Le Bambino a eu une vie très mouvementée à l’extérieur du losange et il aurait probablement fait la manchette pour les mauvaises raisons si les journalistes du temps n’avaient pas fermé les yeux. C’était une autre époque où on respectait la vie privée des athlètes. Disons qu’il était roi du baseball et qu’on lui pardonnait ses extravagances. À cela, il faut ajouter qu’il se rendait souvent dans les hôpitaux pour visiter les enfants malades. C’était sans doute parce qu’il avait grandi dans un orphelinat de Baltimore.
Quoi qu’il en soit, le sort a voulu que les Red Sox passent 86 ans sans gagner la Série mondiale, après le départ de Babe Ruth. Ils sont venus très près de réussir l’exploit en 1946, 1967, 1975 et 1986, mais ils ont chaque fois été battus dans le match ultime, ce qui a fait dire aux scribes qu’ils étaient victimes de la «malédiction du Bambino».

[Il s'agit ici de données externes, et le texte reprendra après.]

-- pv_equiv track=rewrite | github.com/picasso653/codesignal_-codes | Interview Prep/mix_by_3.py | reversed_triple_chars
-- ===== SOURCE A (Python) =====
-- def reversed_triple_chars(s: str) -> str:
--     res = ''
--     n = len(s)
--     k = 0
--     for i in range(2, n - (n % 3), 3):
--         res += s[k:i+1][::-1]
--         k = i + 1
--     res += s[k:]
--     return res
-- ===== SOURCE B (Python) =====
-- def reversed_triple_chars(s: str) -> str:
--     t = len(s) - len(s) % 3
--     return ''.join(s[i + 2 - 2 * (i % 3)] for i in range(t)) + s[t:]
-- ===== Notes on version B (the rewrite author's own statement) =====
-- stated objective: alternative
-- what changed: Replaces A's slice-reverse-and-concatenate loop with running offset k by a single closed-form per-character gather: output[i] = s[i + 2 - 2*(i % 3)] for i below the last full triple, plus the untouched tail.
import Mathlib
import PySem

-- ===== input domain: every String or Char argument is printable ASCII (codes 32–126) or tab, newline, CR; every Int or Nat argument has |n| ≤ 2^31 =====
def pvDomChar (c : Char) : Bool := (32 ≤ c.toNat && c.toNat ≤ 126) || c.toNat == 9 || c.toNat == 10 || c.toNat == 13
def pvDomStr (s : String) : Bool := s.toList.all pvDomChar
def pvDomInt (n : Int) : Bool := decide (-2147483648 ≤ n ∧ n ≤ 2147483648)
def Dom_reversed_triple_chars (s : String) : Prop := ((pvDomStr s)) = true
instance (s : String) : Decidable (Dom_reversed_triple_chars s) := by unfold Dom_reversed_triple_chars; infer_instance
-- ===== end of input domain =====

-- B replaces A's slice-reverse-and-concatenate loop by a closed-form per-character
-- index map (output[i] = s[i + 2 - 2*(i % 3)] inside full triples): objective 'alternative'.

-- ===== PORT A =====
-- Literal port of A: foldl over range(2, n - n%3, 3) carrying the state (res, k);
-- s[k:i+1][::-1] is the slice followed by reversal (PySem.List.slice?_none_none_neg_one:
-- [::-1] is List.reverse); string concatenation is carried as a List Char.
def reversed_triple_chars (s : String) : String :=
  let n : Int := PySem.Str.len s
  let st : List Char × Int :=
    (PySem.List.pyRange 2 (n - PySem.Int.mod n 3) 3).foldl
      (fun st i =>
        (st.1 ++ (PySem.List.slice s.toList (some st.2) (some (i + 1))).reverse, i + 1))
      ([], 0)
  String.ofList (st.1 ++ PySem.List.slice s.toList (some st.2) none)

-- ===== PORT B =====
-- Literal port of B: t = len(s) - len(s) % 3; join of the generator
-- (s[i + 2 - 2*(i % 3)] for i in range(t)) followed by the tail s[t:].
-- The index i + 2 - 2*(i % 3) is always in range for i < t, so the
-- pyGetD default ' ' is never used (Python would raise only out of range).
def reversed_triple_chars_alt (s : String) : String :=
  let t : Int := PySem.Str.len s - PySem.Int.mod (PySem.Str.len s) 3
  String.ofList
    (((PySem.List.pyRange 0 t 1).map
        (fun i => PySem.List.pyGetD s.toList (i + 2 - 2 * PySem.Int.mod i 3) ' '))
      ++ PySem.List.slice s.toList (some t) none)

-- ===== PRECONDITION & SPEC =====
def Spec_reversed_triple_chars (s : String) (out : String) : Prop := out = reversed_triple_chars_alt s
instance (s : String) (out : String) : Decidable (Spec_reversed_triple_chars s out) := by unfold Spec_reversed_triple_chars; infer_instance

-- ===== CLAIM (what is proved, stated in full; the proofs are below) =====
def Claim_equal_reversed_triple_chars : Prop := ∀ (s : String), Dom_reversed_triple_chars s → Spec_reversed_triple_chars s (reversed_triple_chars s)

-- ===== LEMMAS AND PROOFS =====

-- the per-character gather B performs, on the Nat/list level
def pvGather (l : List Char) (t : Nat) : List Char :=
  (List.range t).map (fun k => l.getD (k + 2 - 2 * (k % 3)) ' ')

lemma pvMod3 (n : Nat) : PySem.Int.mod (n : Int) 3 = ((n % 3 : Nat) : Int) := by
  unfold PySem.Int.mod
  rw [Int.fmod_eq_emod]
  rw [if_pos (Or.inl (by norm_num))]
  omega

-- a full 3-chunk, as B's gather sees it
lemma pvGather_step (l : List Char) (m : Nat) :
    pvGather l (3 * (m + 1)) =
      pvGather l (3 * m) ++ [l.getD (3 * m + 2) ' ', l.getD (3 * m + 1) ' ', l.getD (3 * m) ' '] := by
  unfold pvGather
  have h3 : 3 * (m + 1) = (3 * m + 1) + 1 + 1 := by omega
  rw [h3, List.range_succ, List.range_succ, List.range_succ]
  simp [List.map_append]

-- the slice A reverses, as three explicit characters
lemma pvSlice_three (j : Nat) (l : List Char) (h : j + 3 ≤ l.length) :
    (l.drop j).take 3 = [l.getD j ' ', l.getD (j + 1) ' ', l.getD (j + 2) ' '] := by
  induction j generalizing l with
  | zero =>
    match l, h with
    | a :: b :: c :: r, _ => simp [List.getD]
  | succ j ih =>
    match l, h with
    | x :: l', h =>
      have := ih l' (by simpa using h)
      simpa [List.getD_cons_succ] using this

-- invariant of A's loop: after m iterations the state is (gather of the first 3m chars, 3m)
lemma pvLoop_invariant (l : List Char) (m : Nat) (hm : 3 * m ≤ l.length) :
    ((List.range m).map (fun (k : Nat) => (2 : Int) + 3 * (k : Int))).foldl
      (fun (st : List Char × Int) i =>
        (st.1 ++ (PySem.List.slice l (some st.2) (some (i + 1))).reverse, i + 1))
      ([], 0)
    = (pvGather l (3 * m), ((3 * m : Nat) : Int)) := by
  induction m with
  | zero => simp [pvGather]
  | succ m ih =>
    rw [List.range_succ, List.map_append, List.foldl_append, ih (by omega)]
    simp only [List.map_cons, List.map_nil, List.foldl_cons, List.foldl_nil]
    have hidx : (2 : Int) + 3 * (m : Int) + 1 = ((3 * m + 3 : Nat) : Int) := by push_cast; ring
    rw [hidx, PySem.List.slice_natCast]
    have h3 : 3 * m + 3 - 3 * m = 3 := by omega
    rw [h3, pvSlice_three (3 * m) l (by omega), pvGather_step l m]
    simp [Nat.mul_succ]

lemma pvRange23_eq (b : Int) (m : Nat) (hb : b = ((3 * m : Nat) : Int)) :
    PySem.List.pyRange 2 b 3 = (List.range m).map (fun (k : Nat) => (2 : Int) + 3 * (k : Int)) := by
  rw [PySem.List.pyRange_of_pos 2 b (by norm_num)]
  have hc : (if 2 < b then ((b - 2 + 3 - 1) / 3).toNat else 0) = m := by
    subst hb
    by_cases h2 : (2 : Int) < ((3 * m : Nat) : Int)
    · rw [if_pos h2]
      push_cast at h2 ⊢
      omega
    · rw [if_neg h2]
      push_cast at h2
      omega
  rw [hc]

-- ===== VERDICT (by name: the statement is the Claim_ definition above) =====
theorem reversed_triple_chars_spec : Claim_equal_reversed_triple_chars := by
  intro s _
  unfold Spec_reversed_triple_chars reversed_triple_chars reversed_triple_chars_alt
  set l := s.toList with hl
  have hlen : PySem.Str.len s = (l.length : Int) := by simp [PySem.Str.len_eq, hl]
  set m : Nat := l.length / 3 with hm
  have hb : PySem.Str.len s - PySem.Int.mod (PySem.Str.len s) 3 = ((3 * m : Nat) : Int) := by
    rw [hlen, pvMod3 l.length]
    push_cast
    omega
  simp only [hb]
  rw [pvRange23_eq _ m rfl, pvLoop_invariant l m (by omega)]
  -- both sides are gather ++ tail; rewrite B's map into pvGather
  have hB : (PySem.List.pyRange 0 ((3 * m : Nat) : Int) 1).map
      (fun i => PySem.List.pyGetD l (i + 2 - 2 * PySem.Int.mod i 3) ' ') = pvGather l (3 * m) := by
    rw [PySem.List.pyRange_one]
    rw [List.map_map]
    have : ((3 * m : Nat) : Int) - 0 = ((3 * m : Nat) : Int) := by ring
    rw [this, Int.toNat_natCast]
    unfold pvGather
    apply List.map_congr_left
    intro k _
    simp only [Function.comp]
    have hmod : PySem.Int.mod ((0 : Int) + (k : Int)) 3 = ((k % 3 : Nat) : Int) := by
      rw [show ((0 : Int) + (k : Int)) = ((k : Nat) : Int) by ring]
      exact pvMod3 k
    rw [hmod]
    have hidx : (0 : Int) + (k : Int) + 2 - 2 * ((k % 3 : Nat) : Int)
        = ((k + 2 - 2 * (k % 3) : Nat) : Int) := by
      have : k % 3 ≤ 2 := by omega
      push_cast
      omega
    rw [hidx, PySem.List.pyGetD_natCast]
  rw [hB]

Cette malédiction n’a pris fin qu’à l’automne 2004 lorsque les Red Sox ont effacé un déficit de 0-3 face aux Yankees avant de remporter le championnat de la Ligue américaine et la Série mondiale.
On parlera encore longtemps de ce ralliement inattendu comme on parlera encore longtemps d’un certain George Herman Ruth, un des rares athlètes à avoir connu la gloire à Boston et New York.